→ **SUPPLIED RECORDS**:
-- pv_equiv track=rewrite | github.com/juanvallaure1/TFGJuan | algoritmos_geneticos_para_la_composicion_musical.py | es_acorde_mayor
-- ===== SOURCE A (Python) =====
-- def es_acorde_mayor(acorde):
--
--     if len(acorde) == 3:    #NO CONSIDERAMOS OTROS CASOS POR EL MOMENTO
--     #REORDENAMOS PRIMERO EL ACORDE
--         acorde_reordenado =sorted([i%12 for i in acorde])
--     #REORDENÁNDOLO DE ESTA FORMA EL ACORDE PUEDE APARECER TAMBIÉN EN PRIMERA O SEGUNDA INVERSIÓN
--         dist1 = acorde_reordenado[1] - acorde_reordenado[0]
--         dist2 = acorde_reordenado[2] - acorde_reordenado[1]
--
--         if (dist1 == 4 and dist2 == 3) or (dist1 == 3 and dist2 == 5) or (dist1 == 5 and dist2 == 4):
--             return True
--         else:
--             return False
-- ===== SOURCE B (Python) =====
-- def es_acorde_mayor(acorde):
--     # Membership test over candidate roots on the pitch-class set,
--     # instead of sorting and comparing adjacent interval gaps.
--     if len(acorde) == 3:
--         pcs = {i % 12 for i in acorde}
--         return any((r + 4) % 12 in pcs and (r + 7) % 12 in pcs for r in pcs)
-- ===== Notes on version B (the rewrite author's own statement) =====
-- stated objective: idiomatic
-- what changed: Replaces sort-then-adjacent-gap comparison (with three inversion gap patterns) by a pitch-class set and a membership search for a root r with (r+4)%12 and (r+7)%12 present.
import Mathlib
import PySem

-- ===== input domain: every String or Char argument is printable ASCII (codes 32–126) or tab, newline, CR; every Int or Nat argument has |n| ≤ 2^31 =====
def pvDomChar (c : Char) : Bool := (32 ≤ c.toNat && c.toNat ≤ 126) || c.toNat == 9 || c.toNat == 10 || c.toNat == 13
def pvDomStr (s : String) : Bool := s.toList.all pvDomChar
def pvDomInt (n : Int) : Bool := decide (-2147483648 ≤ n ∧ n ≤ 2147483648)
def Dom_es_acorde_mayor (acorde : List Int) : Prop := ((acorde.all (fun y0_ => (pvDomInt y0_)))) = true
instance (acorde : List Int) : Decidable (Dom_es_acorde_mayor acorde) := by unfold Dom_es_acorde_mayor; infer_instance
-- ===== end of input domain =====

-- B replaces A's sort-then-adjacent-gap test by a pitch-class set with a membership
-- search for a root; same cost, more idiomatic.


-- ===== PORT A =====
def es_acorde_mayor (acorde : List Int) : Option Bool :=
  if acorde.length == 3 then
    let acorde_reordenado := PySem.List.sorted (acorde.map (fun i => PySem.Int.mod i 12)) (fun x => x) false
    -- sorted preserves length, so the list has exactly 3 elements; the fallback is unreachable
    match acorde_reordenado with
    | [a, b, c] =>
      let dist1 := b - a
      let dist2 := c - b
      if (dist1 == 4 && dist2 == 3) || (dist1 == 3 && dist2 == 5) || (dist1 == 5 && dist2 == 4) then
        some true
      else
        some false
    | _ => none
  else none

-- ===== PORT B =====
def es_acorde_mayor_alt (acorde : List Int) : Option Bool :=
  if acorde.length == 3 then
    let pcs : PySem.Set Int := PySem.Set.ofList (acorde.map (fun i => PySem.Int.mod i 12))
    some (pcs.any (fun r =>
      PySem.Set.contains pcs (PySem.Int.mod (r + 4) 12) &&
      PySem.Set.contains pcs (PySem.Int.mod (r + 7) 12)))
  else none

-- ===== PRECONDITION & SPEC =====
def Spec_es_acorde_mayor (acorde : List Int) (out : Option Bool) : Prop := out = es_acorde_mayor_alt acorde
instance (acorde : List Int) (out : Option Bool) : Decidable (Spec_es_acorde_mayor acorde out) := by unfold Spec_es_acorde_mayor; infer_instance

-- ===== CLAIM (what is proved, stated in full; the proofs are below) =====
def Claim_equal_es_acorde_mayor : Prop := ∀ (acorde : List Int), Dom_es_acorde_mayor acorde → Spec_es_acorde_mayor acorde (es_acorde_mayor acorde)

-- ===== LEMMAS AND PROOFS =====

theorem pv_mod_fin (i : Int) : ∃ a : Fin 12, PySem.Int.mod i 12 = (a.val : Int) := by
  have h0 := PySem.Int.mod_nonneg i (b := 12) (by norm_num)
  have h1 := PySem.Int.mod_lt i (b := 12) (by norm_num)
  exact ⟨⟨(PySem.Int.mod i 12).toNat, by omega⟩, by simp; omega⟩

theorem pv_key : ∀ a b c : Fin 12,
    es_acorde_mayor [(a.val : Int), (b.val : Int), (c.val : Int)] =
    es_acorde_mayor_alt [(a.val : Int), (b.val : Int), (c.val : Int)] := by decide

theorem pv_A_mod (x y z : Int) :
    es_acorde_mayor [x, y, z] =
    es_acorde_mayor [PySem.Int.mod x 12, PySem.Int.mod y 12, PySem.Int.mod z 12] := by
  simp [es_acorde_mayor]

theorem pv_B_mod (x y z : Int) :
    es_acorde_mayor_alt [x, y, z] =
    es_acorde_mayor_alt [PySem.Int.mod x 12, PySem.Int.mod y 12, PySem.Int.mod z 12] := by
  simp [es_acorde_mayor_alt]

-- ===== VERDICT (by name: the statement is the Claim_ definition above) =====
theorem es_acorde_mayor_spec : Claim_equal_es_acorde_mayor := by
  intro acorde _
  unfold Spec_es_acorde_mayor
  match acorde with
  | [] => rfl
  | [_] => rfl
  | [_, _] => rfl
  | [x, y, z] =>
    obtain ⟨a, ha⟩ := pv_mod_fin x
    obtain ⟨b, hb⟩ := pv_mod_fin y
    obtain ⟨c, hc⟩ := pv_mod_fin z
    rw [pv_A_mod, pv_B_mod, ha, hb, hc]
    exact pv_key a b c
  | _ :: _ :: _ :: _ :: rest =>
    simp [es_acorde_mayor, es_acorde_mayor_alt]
---
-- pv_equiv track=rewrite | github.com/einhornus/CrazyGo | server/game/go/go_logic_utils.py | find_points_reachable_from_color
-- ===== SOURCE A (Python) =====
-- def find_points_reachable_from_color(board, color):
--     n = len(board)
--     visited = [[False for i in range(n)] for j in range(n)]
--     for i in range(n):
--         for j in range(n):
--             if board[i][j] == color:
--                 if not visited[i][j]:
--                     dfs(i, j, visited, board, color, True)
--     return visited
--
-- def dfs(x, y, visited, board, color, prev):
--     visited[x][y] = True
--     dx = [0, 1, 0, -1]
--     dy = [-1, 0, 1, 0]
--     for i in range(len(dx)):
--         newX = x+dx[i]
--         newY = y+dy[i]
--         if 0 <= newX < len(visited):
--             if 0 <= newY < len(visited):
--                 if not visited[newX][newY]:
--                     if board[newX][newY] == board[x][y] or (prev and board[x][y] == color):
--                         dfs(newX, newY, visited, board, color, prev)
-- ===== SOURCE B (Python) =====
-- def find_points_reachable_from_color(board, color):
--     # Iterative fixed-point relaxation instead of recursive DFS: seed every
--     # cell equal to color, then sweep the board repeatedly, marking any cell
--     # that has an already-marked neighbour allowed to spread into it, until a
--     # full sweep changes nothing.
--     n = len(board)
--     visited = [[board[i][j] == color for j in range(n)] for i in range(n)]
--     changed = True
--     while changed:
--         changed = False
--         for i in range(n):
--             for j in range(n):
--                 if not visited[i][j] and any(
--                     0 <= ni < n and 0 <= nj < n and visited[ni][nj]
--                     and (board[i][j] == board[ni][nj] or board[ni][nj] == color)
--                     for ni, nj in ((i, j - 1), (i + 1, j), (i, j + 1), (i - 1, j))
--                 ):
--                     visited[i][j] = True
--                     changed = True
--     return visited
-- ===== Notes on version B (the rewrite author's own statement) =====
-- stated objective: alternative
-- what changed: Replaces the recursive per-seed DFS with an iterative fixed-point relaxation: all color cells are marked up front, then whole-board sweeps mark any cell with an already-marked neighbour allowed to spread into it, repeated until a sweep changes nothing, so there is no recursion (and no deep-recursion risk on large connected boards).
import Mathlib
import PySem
...
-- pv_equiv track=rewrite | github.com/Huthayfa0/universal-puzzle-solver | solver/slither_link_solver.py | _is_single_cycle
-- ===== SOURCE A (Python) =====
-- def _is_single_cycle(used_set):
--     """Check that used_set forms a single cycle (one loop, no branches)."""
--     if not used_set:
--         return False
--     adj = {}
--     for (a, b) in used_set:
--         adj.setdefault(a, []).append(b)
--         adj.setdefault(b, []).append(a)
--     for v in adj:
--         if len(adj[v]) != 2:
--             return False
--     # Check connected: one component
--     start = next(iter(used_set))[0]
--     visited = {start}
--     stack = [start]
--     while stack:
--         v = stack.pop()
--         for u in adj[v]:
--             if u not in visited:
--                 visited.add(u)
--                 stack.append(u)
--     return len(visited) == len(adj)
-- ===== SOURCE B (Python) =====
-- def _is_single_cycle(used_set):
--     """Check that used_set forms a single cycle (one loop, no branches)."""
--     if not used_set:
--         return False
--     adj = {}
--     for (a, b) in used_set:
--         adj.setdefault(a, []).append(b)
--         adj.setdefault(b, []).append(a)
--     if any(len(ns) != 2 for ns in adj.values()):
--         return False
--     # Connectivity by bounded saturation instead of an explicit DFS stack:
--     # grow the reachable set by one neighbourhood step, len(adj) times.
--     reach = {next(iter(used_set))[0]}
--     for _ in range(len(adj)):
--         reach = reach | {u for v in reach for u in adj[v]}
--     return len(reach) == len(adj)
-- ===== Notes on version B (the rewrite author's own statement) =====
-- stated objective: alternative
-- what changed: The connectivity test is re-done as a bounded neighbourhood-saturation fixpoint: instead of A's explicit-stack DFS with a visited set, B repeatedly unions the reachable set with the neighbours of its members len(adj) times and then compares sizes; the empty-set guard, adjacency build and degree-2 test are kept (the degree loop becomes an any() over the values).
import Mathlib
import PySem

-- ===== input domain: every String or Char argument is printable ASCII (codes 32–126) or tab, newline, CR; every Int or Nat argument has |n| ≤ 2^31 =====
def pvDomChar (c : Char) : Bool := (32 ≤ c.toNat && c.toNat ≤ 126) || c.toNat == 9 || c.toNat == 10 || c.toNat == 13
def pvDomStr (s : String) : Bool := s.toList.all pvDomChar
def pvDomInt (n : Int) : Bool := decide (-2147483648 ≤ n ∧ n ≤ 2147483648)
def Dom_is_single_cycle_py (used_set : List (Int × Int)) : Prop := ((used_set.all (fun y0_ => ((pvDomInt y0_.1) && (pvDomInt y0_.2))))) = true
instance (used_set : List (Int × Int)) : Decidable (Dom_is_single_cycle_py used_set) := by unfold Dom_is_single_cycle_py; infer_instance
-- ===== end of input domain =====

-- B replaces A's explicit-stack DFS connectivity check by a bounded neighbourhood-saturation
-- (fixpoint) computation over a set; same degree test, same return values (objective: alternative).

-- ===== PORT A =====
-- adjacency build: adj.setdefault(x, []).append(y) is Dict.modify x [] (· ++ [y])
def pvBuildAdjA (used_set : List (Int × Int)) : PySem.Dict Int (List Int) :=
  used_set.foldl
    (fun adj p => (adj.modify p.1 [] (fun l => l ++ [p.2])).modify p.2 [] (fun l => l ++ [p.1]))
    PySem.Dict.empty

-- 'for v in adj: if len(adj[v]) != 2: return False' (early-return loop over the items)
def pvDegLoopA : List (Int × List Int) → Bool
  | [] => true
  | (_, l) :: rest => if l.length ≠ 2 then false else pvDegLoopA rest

→ **TO DO**: Copy word for word the stretch of entries above from the line that has "-- pv_equiv track=rewrite | github.com/juanvallaure1/TFGJuan" through the line that has "# Membership test", both ends included, and nothing outside it.

→ **RESULT FOR THIS TASK**:
-- pv_equiv track=rewrite | github.com/juanvallaure1/TFGJuan | algoritmos_geneticos_para_la_composicion_musical.py | es_acorde_mayor
-- ===== SOURCE A (Python) =====
-- def es_acorde_mayor(acorde):
--
--     if len(acorde) == 3:    #NO CONSIDERAMOS OTROS CASOS POR EL MOMENTO
--     #REORDENAMOS PRIMERO EL ACORDE
--         acorde_reordenado =sorted([i%12 for i in acorde])
--     #REORDENÁNDOLO DE ESTA FORMA EL ACORDE PUEDE APARECER TAMBIÉN EN PRIMERA O SEGUNDA INVERSIÓN
--         dist1 = acorde_reordenado[1] - acorde_reordenado[0]
--         dist2 = acorde_reordenado[2] - acorde_reordenado[1]
--
--         if (dist1 == 4 and dist2 == 3) or (dist1 == 3 and dist2 == 5) or (dist1 == 5 and dist2 == 4):
--             return True
--         else:
--             return False
-- ===== SOURCE B (Python) =====
-- def es_acorde_mayor(acorde):
--     # Membership test over candidate roots on the pitch-class set,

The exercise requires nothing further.